12908 instruct tlsLoadP(eRegP dst, eFlagsReg cr) %{
12909 match(Set dst (ThreadLocal));
12910 effect(DEF dst, KILL cr);
12911
12912 format %{ "MOV $dst, Thread::current()" %}
12913 ins_encode %{
12914 Register dstReg = as_Register($dst$$reg);
12915 __ get_thread(dstReg);
12916 %}
12917 ins_pipe( ialu_reg_fat );
12918 %}
12919
12920
12921
12922 //----------PEEPHOLE RULES-----------------------------------------------------
12923 // These must follow all instruction definitions as they use the names
12924 // defined in the instructions definitions.
12925 //
12926 // peepmatch ( root_instr_name [preceding_instruction]* );
12927 //
12928 // peepconstraint %{
12929 // (instruction_number.operand_name relational_op instruction_number.operand_name
12930 // [, ...] );
12931 // // instruction numbers are zero-based using left to right order in peepmatch
12932 //
12933 // peepreplace ( instr_name ( [instruction_number.operand_name]* ) );
12934 // // provide an instruction_number.operand_name for each operand that appears
12935 // // in the replacement instruction's match rule
12936 //
12937 // ---------VM FLAGS---------------------------------------------------------
12938 //
12939 // All peephole optimizations can be turned off using -XX:-OptoPeephole
12940 //
12941 // Each peephole rule is given an identifying number starting with zero and
12942 // increasing by one in the order seen by the parser. An individual peephole
12943 // can be enabled, and all others disabled, by using -XX:OptoPeepholeAt=#
12944 // on the command-line.
12945 //
12946 // ---------CURRENT LIMITATIONS----------------------------------------------
12947 //
12948 // Only match adjacent instructions in same basic block
12949 // Only equality constraints
12950 // Only constraints between operands, not (0.dest_reg == EAX_enc)
12951 // Only one replacement instruction
12952 //
12953 // ---------EXAMPLE----------------------------------------------------------
12954 //
12955 // // pertinent parts of existing instructions in architecture description
12956 // instruct movI(rRegI dst, rRegI src) %{
12957 // match(Set dst (CopyI src));
12958 // %}
12959 //
12960 // instruct incI_eReg(rRegI dst, immI1 src, eFlagsReg cr) %{
12961 // match(Set dst (AddI dst src));
12962 // effect(KILL cr);
12963 // %}
12964 //
12965 // // Change (inc mov) to lea
12966 // peephole %{
12967 // // increment preceeded by register-register move
12968 // peepmatch ( incI_eReg movI );
12969 // // require that the destination register of the increment
12970 // // match the destination register of the move
12971 // peepconstraint ( 0.dst == 1.dst );
12972 // // construct a replacement instruction that sets
12973 // // the destination to ( move's source register + one )

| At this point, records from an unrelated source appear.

lemma B_inner_getD (kv : String × String) (pl : List (Int × List (String × String)))
    (f : PySem.Dict String (List (List (String × String))))
    (Q : List (String × String) → Bool) (k : String) :
    (pl.foldl (fun g ip => if !Q ip.2 && pvMatch kv.1 ip.2 then g.modify kv.1 [] (fun l => l ++ [ip.2]) else g) f).getD k []
      = f.getD k [] ++ (if k = kv.1 then (pl.filter (fun ip => !Q ip.2 && pvMatch kv.1 ip.2)).map (·.2) else []) := by
  induction pl generalizing f with
  | nil => simp
  | cons ip tl ih =>
    simp only [List.foldl_cons, List.filter_cons]
    by_cases hcond : (!Q ip.2 && pvMatch kv.1 ip.2) = true
    · rw [if_pos hcond, ih]
      by_cases he : k = kv.1
      · subst he
        rw [PySem.Dict.getD_modify, if_pos rfl]
        simp [hcond, List.append_assoc]
      · rw [PySem.Dict.getD_modify, if_neg he]
        simp [he]
    · rw [if_neg hcond, ih]
      simp [hcond]

lemma B_inner_keys (kv : String × String) (pl : List (Int × List (String × String)))
    (f : PySem.Dict String (List (List (String × String))))
    (Q : List (String × String) → Bool) (hk : f.contains kv.1 = true) :
    (pl.foldl (fun g ip => if !Q ip.2 && pvMatch kv.1 ip.2 then g.modify kv.1 [] (fun l => l ++ [ip.2]) else g) f).keys
      = f.keys := by
  induction pl generalizing f with
  | nil => rfl
  | cons ip tl ih =>
    simp only [List.foldl_cons]
    by_cases hcond : (!Q ip.2 && pvMatch kv.1 ip.2) = true
    · rw [if_pos hcond]
      have hkeys : (f.modify kv.1 [] (fun l => l ++ [ip.2])).keys = f.keys := by
        rw [PySem.Dict.keys_modify, PySem.Dict.keys_insert_of_contains _ _ hk]
      rw [ih _ (by rw [PySem.Dict.contains_modify]; simp), hkeys]
    · rw [if_neg hcond]
      exact ih _ hk

lemma B_inner_contains (kv : String × String) (pl : List (Int × List (String × String)))
    (a : PySem.Set Int) (Q : List (String × String) → Bool) (j : Int) :
    PySem.Set.contains (pl.foldl (fun s ip => if !Q ip.2 && pvMatch kv.1 ip.2 then PySem.Set.add s ip.1 else s) a) j
      = (PySem.Set.contains a j || pl.any (fun ip => ip.1 == j && (!Q ip.2 && pvMatch kv.1 ip.2))) := by
  induction pl generalizing a with
  | nil => simp
  | cons ip tl ih =>
    simp only [List.foldl_cons, List.any_cons]
    by_cases hcond : (!Q ip.2 && pvMatch kv.1 ip.2) = true
    · rw [if_pos hcond, ih, set_contains_add, hcond]
      by_cases hj : ip.1 = j
      · subst hj
        cases PySem.Set.contains a ip.1 <;> simp
      · have h1 : (j == ip.1) = false := by simp [Ne.symm hj]
        have h2 : (ip.1 == j) = false := by simp [hj]
        simp [h1, h2]
    · rw [if_neg hcond, ih]
      have : ∀ b : Bool, (b && (!Q ip.2 && pvMatch kv.1 ip.2)) = false := by
        intro b; cases b <;> simp_all
      simp [this]

lemma pvFirstKey_cons (kv : String × String) (l : List (String × String)) (p : List (String × String)) :
    pvFirstKey (kv :: l) p = if pvMatch kv.1 p then some kv.1 else pvFirstKey l p := by
  by_cases h : pvMatch kv.1 p <;> simp [pvFirstKey, h]

lemma pvAny_eq_isSome (l : List (String × String)) (p : List (String × String)) :
    pvAny l p = (pvFirstKey l p).isSome := by
  induction l with
  | nil => simp [pvAny, pvFirstKey]
  | cons kv tl ih =>
    by_cases h : pvMatch kv.1 p
    · simp [pvAny, pvFirstKey_cons, h]
    · simp only [pvAny, List.any_cons, h, Bool.false_or, pvFirstKey_cons]
      exact ih

lemma pvFirstKey_match {l : List (String × String)} {p : List (String × String)} {s : String}
    (h : pvFirstKey l p = some s) : pvMatch s p = true := by
  unfold pvFirstKey at h
  rcases Option.map_eq_some_iff.mp h with ⟨kvx, hfind, hfst⟩
  have := List.find?_some hfind
  rwa [hfst] at this

lemma pvAny_append (l₁ l₂ : List (String × String)) (p : List (String × String)) :
    pvAny (l₁ ++ l₂) p = (pvAny l₁ p || pvAny l₂ p) := by
  simp [pvAny]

12974 // peepreplace ( leaI_eReg_immI( 0.dst 1.src 0.src ) );
12975 // %}
12976 //
12977 // Implementation no longer uses movX instructions since
12978 // machine-independent system no longer uses CopyX nodes.
12979 //
12980 // peephole %{
12981 // peepmatch ( incI_eReg movI );
12982 // peepconstraint ( 0.dst == 1.dst );
12983 // peepreplace ( leaI_eReg_immI( 0.dst 1.src 0.src ) );
12984 // %}
12985 //
12986 // peephole %{
12987 // peepmatch ( decI_eReg movI );
12988 // peepconstraint ( 0.dst == 1.dst );
12989 // peepreplace ( leaI_eReg_immI( 0.dst 1.src 0.src ) );
12990 // %}
12991 //
12992 // peephole %{
12993 // peepmatch ( addI_eReg_imm movI );
12994 // peepconstraint ( 0.dst == 1.dst );
12995 // peepreplace ( leaI_eReg_immI( 0.dst 1.src 0.src ) );
12996 // %}
12997 //
12998 // peephole %{
12999 // peepmatch ( addP_eReg_imm movP );
13000 // peepconstraint ( 0.dst == 1.dst );
13001 // peepreplace ( leaP_eReg_immI( 0.dst 1.src 0.src ) );
13002 // %}
13003
13004 // // Change load of spilled value to only a spill
13005 // instruct storeI(memory mem, rRegI src) %{
13006 // match(Set mem (StoreI mem src));
13007 // %}
13008 //
13009 // instruct loadI(rRegI dst, memory mem) %{
13010 // match(Set dst (LoadI mem));
13011 // %}
13012 //
13013 peephole %{
13014 peepmatch ( loadI storeI );
13015 peepconstraint ( 1.src == 0.dst, 1.mem == 0.mem );
13016 peepreplace ( storeI( 1.mem 1.mem 1.src ) );
13017 %}
13018
13019 //----------SMARTSPILL RULES---------------------------------------------------
13020 // These must follow all instruction definitions as they use the names
13021 // defined in the instructions definitions.